* **Directions for this task**: Go through the data and say how many lines include the string "over"; return only the figure.

Saved entries
-- pv_equiv track=rewrite | github.com/alebarrod/ia_python_practice | IA_Excercises/final_project/decision_trees.py | train_classifier
-- ===== SOURCE A (Python) =====
-- def train_classifier(train,attributes):
--     save = {}
--
--     for index in range(0,len(attributes)):
--         save[attributes[index][0]] = []
--         for attrib in attributes[index][1]:
--             aux = {}
--             for row in train:
--
--                 if row[index] == attrib:
--                     if row[-1] in aux:
--                         aux[row[-1]] = aux[row[-1]]+1
--                     else:
--                         aux[row[-1]] = 1
--
--             save[attributes[index][0]].append((attrib,aux))
--     return save
-- ===== SOURCE B (Python) =====
-- def train_classifier(train, attributes):
--     # One pass over the rows: per-attribute count dicts pre-initialized in
--     # definition order, then assembled into the same {name: [(value, counts)]} shape.
--     counts = [{value: {} for value in values} for _, values in attributes]
--     for row in train:
--         for i, cdict in enumerate(counts):
--             if cdict:
--                 aux = cdict.get(row[i])
--                 if aux is not None:
--                     label = row[-1]
--                     aux[label] = aux.get(label, 0) + 1
--     return {name: [(value, cdict[value]) for value in values]
--             for (name, values), cdict in zip(attributes, counts)}
-- ===== Notes on version B (the rewrite author's own statement) =====
-- stated objective: faster
-- what changed: Instead of rescanning all rows once per (attribute, value) pair, B makes a single pass over the rows, incrementing pre-initialized per-(attribute,value) counter dicts, and assembles the result afterwards.
import Mathlib
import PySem

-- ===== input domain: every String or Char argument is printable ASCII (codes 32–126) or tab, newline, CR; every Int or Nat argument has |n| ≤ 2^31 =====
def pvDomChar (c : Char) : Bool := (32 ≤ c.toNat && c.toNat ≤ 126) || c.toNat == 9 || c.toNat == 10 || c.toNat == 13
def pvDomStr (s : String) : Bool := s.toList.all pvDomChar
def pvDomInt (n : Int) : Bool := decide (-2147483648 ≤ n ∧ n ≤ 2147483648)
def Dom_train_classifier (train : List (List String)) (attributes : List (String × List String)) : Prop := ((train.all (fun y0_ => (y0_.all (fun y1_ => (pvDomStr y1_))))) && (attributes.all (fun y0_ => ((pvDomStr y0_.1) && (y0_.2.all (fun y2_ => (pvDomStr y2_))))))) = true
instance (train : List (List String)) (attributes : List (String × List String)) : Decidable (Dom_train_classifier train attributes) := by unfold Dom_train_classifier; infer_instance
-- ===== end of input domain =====

-- B replaces A's per-(attribute,value) rescans of the whole training set by a single pass
-- over the rows into pre-initialized per-(attribute,value) count dicts (faster; same result).

-- ===== PORT A =====
-- aux = {}; for row in train: if row[index] == attrib: count row[-1]   (the innermost loop of A)
def tcA_count (train : List (List String)) (index : Int) (attrib : String) : PySem.Dict String Int :=
  train.foldl (fun aux row =>
    if PySem.List.pyGetD row index "" == attrib then
      if aux.contains (PySem.List.pyGetD row (-1) "") then
        aux.insert (PySem.List.pyGetD row (-1) "") (aux.getD (PySem.List.pyGetD row (-1) "") 0 + 1)
      else
        aux.insert (PySem.List.pyGetD row (-1) "") 1
    else aux) PySem.Dict.empty

def train_classifier (train : List (List String)) (attributes : List (String × List String)) : List (String × List (String × (List (String × Int)))) :=
  ((PySem.List.pyRange 0 (attributes.length : Int) 1).foldl (fun save index =>
      let att := PySem.List.pyGetD attributes index ("", [])
      -- save[attributes[index][0]] = []
      let save1 := save.insert att.1 ([] : List (String × List (String × Int)))
      -- for attrib in attributes[index][1]: … save[attributes[index][0]].append((attrib, aux))
      att.2.foldl (fun s attrib =>
        s.insert att.1 (s.getD att.1 [] ++ [(attrib, (tcA_count train index attrib).items)])) save1)
    PySem.Dict.empty).items

-- ===== PORT B =====
-- aux = cdict.get(row[i]); if aux is not None: aux[label] = aux.get(label, 0) + 1
def tcB_cell (c : PySem.Dict String (PySem.Dict String Int)) (cell lab : String) : PySem.Dict String (PySem.Dict String Int) :=
  match c.get? cell with
  | some aux => c.insert cell (aux.insert lab (aux.getD lab 0 + 1))
  | none => c

-- for i, cdict in enumerate(counts): if cdict: …   (empty cdicts are skipped, row[i] unread there)
def tcB_row (cs : List (PySem.Dict String (PySem.Dict String Int))) (i : Nat) (row : List String) (lab : String) : List (PySem.Dict String (PySem.Dict String Int)) :=
  match cs with
  | [] => []
  | c :: cs' =>
      (if c.items.isEmpty then c else tcB_cell c (PySem.List.pyGetD row (i : Int) "") lab)
        :: tcB_row cs' (i + 1) row lab

-- counts = [{value: {} for value in values} for _, values in attributes]
def tcB_init (attributes : List (String × List String)) : List (PySem.Dict String (PySem.Dict String Int)) :=
  attributes.map (fun a => a.2.foldl (fun d v => d.insert v (PySem.Dict.empty : PySem.Dict String Int)) PySem.Dict.empty)

def train_classifier_alt (train : List (List String)) (attributes : List (String × List String)) : List (String × List (String × (List (String × Int)))) :=
  let counts := train.foldl (fun cs row => tcB_row cs 0 row (PySem.List.pyGetD row (-1) "")) (tcB_init attributes)
  ((attributes.zip counts).foldl (fun save p =>
     save.insert p.1.1 (p.1.2.map (fun v => (v, ((p.2).getD v PySem.Dict.empty).items)))) PySem.Dict.empty).items

-- ===== PRECONDITION & SPEC =====
-- Pre_ excludes exactly the inputs on which A raises IndexError (both programs raise there): a row
-- shorter than the position of an attribute whose value list is nonempty (A reads row[index] there).
def Pre_train_classifier (train : List (List String)) (attributes : List (String × List String)) : Prop :=
  ∀ j, j < attributes.length → (attributes.getD j ("", [])).2 ≠ [] → ∀ row ∈ train, j < row.length
instance (train : List (List String)) (attributes : List (String × List String)) : Decidable (Pre_train_classifier train attributes) := by unfold Pre_train_classifier; infer_instance
def pvWitness_train_classifier : List (List String) × (List (String × List String)) :=
  ([["s", "h", "no"], ["s", "c", "yes"], ["r", "h", "yes"]], [("outlook", ["s", "r"]), ("temp", ["h", "c"])])

def Spec_train_classifier (train : List (List String)) (attributes : List (String × List String)) (out : List (String × List (String × (List (String × Int))))) : Prop := out = train_classifier_alt train attributes
instance (train : List (List String)) (attributes : List (String × List String)) (out : List (String × List (String × (List (String × Int))))) : Decidable (Spec_train_classifier train attributes out) := by unfold Spec_train_classifier; infer_instance

-- ===== CLAIM (what is proved, stated in full; the proofs are below) =====
def Claim_equal_train_classifier : Prop := ∀ (train : List (List String)) (attributes : List (String × List String)), Dom_train_classifier train attributes → Pre_train_classifier train attributes → Spec_train_classifier train attributes (train_classifier train attributes)

-- ===== LEMMAS AND PROOFS =====

lemma tcA_inner_collapse (k : String) (g : String → List (String × Int))
    (vals : List String) :
    ∀ (s : PySem.Dict String (List (String × List (String × Int)))) (acc : List (String × List (String × Int))),
    vals.foldl (fun s attrib => s.insert k (s.getD k [] ++ [(attrib, g attrib)])) (s.insert k acc)
      = s.insert k (acc ++ vals.map (fun a => (a, g a))) := by
  induction vals with
  | nil => intro s acc; simp
  | cons a vs ih =>
    intro s acc
    simp only [List.foldl_cons, List.map_cons]
    rw [PySem.Dict.getD_insert_self, PySem.Dict.insert_insert_self, ih s (acc ++ [(a, g a)])]
    simp

lemma tcA_step_eq (aux : PySem.Dict String Int) (lab : String) :
    (if aux.contains lab then aux.insert lab (aux.getD lab 0 + 1) else aux.insert lab 1)
      = aux.insert lab (aux.getD lab 0 + 1) := by
  by_cases h : aux.contains lab = true
  · simp [h]
  · simp only [Bool.not_eq_true] at h
    rw [if_neg (by simp [h]), PySem.Dict.getD_of_not_contains aux 0 h]; norm_num

lemma contains_tcB_cell (c : PySem.Dict String (PySem.Dict String Int)) (v lab a : String) :
    (tcB_cell c v lab).contains a = c.contains a := by
  unfold tcB_cell
  cases hg : c.get? v with
  | none => rfl
  | some aux =>
    rw [PySem.Dict.contains_insert]
    by_cases hav : a = v
    · subst hav
      simp [PySem.Dict.contains_eq_isSome_get?, hg]
    · simp [hav]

* **Expected answer**: 3